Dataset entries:
- - - -

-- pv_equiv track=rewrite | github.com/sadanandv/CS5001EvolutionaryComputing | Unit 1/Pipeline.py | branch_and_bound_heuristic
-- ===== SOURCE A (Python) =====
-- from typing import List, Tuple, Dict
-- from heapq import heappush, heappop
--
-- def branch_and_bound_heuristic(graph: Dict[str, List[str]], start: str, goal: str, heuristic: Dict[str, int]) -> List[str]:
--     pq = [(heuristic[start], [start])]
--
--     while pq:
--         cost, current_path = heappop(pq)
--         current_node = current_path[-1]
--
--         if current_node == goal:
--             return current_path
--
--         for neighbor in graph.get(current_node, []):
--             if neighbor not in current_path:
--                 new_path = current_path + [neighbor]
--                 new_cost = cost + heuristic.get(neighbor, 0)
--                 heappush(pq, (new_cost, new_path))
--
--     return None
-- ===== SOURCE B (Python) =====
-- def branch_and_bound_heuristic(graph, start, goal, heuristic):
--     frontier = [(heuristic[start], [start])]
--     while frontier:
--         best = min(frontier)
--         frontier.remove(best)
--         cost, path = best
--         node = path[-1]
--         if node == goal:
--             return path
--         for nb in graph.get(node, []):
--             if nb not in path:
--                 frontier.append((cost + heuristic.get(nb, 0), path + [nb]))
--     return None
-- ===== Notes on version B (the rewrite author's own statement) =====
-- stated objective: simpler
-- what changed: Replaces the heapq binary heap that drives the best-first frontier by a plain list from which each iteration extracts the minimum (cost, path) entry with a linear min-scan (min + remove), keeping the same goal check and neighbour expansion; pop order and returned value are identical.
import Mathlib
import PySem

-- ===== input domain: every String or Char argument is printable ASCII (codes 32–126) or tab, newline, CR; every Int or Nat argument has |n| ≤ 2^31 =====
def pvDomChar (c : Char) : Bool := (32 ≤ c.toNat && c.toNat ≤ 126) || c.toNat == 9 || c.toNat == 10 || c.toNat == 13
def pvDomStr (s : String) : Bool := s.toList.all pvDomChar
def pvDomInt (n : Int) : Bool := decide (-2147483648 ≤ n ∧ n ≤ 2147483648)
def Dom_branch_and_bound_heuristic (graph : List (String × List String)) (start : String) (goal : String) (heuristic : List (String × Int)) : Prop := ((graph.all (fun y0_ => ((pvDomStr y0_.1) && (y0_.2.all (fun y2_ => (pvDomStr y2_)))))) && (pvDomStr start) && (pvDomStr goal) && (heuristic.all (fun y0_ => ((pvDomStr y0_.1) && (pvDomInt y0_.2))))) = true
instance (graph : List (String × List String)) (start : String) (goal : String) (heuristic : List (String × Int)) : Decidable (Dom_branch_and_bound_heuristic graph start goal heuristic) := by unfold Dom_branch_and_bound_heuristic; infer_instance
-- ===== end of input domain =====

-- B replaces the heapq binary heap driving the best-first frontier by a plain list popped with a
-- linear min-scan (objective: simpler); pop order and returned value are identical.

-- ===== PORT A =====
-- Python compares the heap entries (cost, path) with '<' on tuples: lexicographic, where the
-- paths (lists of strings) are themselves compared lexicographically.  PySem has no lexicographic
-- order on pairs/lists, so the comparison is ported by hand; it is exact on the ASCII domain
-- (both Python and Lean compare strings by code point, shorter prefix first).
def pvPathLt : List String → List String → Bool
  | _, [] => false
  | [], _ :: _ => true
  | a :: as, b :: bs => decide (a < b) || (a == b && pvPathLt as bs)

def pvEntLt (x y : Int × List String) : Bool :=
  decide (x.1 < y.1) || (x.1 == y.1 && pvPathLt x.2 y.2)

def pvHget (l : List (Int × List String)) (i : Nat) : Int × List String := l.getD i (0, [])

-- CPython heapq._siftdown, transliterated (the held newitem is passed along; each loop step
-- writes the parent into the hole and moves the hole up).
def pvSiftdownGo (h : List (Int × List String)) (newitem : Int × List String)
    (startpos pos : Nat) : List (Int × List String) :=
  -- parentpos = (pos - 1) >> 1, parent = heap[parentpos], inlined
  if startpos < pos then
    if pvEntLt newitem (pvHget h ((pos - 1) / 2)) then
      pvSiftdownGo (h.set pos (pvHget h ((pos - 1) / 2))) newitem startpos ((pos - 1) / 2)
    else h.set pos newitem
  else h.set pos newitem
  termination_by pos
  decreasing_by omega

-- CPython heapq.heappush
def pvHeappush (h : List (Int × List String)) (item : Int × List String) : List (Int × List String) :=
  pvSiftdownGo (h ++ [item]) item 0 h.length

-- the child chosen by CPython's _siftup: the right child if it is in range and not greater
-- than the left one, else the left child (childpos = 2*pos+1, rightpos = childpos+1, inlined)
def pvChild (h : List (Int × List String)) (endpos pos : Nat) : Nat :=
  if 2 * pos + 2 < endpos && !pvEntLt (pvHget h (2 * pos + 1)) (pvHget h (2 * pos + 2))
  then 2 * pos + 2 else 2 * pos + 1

- - - -

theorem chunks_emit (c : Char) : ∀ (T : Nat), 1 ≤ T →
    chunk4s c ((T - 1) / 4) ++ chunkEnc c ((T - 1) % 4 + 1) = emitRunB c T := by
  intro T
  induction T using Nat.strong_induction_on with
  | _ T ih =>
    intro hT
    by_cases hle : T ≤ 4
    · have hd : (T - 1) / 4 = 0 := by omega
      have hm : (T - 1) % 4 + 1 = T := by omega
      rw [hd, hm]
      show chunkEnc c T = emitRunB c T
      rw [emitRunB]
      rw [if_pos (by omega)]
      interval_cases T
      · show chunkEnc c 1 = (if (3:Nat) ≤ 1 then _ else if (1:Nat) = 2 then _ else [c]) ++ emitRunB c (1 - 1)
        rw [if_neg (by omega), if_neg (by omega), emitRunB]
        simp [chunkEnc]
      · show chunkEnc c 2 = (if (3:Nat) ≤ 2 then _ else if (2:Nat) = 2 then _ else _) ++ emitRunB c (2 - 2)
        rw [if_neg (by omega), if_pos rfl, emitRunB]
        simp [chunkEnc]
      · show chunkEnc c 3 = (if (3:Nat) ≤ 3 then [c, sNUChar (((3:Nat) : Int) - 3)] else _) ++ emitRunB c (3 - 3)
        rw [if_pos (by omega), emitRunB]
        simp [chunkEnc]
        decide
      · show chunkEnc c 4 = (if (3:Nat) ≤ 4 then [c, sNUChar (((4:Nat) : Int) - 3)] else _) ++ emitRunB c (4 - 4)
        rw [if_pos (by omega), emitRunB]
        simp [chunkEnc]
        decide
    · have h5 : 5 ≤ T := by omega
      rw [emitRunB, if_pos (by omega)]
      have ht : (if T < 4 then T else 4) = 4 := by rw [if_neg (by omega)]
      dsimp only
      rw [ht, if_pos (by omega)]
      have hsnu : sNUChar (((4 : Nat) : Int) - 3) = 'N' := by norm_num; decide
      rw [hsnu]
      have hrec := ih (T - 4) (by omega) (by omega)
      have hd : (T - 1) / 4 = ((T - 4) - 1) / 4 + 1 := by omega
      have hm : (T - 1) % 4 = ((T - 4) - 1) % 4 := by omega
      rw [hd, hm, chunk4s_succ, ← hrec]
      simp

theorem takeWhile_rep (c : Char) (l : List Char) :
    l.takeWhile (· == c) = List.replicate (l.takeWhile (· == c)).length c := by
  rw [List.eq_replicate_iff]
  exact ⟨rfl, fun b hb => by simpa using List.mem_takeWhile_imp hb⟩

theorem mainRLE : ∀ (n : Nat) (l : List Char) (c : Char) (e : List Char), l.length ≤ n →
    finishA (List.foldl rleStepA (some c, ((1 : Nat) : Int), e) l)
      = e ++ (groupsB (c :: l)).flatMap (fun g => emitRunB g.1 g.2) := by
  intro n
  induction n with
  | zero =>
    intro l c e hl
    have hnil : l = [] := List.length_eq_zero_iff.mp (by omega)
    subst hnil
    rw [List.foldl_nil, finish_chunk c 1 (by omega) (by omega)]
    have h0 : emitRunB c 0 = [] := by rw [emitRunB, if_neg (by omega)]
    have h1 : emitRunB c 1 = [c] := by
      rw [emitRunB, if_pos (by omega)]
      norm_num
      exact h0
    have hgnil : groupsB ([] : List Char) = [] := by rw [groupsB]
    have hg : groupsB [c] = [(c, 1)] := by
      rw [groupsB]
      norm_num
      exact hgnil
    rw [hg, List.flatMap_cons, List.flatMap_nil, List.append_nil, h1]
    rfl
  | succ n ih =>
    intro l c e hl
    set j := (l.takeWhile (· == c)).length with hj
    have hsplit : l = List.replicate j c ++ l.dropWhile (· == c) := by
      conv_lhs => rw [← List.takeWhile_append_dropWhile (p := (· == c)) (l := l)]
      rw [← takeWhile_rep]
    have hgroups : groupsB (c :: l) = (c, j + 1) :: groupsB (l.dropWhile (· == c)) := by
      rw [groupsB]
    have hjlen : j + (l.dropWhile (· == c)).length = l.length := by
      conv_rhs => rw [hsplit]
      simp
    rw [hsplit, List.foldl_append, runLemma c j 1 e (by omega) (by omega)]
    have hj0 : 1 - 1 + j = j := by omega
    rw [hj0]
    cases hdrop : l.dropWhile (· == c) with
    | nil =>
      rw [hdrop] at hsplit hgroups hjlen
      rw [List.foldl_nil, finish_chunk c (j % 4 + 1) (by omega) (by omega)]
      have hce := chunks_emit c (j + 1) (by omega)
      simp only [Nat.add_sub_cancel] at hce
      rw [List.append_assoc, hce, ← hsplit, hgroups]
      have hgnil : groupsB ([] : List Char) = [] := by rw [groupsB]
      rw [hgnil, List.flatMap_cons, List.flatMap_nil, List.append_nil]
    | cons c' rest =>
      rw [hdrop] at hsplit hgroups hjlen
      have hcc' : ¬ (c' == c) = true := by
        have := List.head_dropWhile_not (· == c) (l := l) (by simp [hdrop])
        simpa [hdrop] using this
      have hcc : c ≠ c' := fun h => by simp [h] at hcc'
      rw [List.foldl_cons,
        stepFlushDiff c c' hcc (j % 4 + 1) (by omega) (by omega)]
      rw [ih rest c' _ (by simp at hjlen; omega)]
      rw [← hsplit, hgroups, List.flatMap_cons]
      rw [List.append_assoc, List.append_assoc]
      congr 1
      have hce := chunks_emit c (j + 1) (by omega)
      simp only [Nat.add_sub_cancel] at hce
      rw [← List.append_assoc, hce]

- - - -

(To do): Which lines above hold the string "hjlen"? Copy every one of them.

(Response area):
    have hjlen : j + (l.dropWhile (· == c)).length = l.length := by
      rw [hdrop] at hsplit hgroups hjlen
      rw [hdrop] at hsplit hgroups hjlen
      rw [ih rest c' _ (by simp at hjlen; omega)]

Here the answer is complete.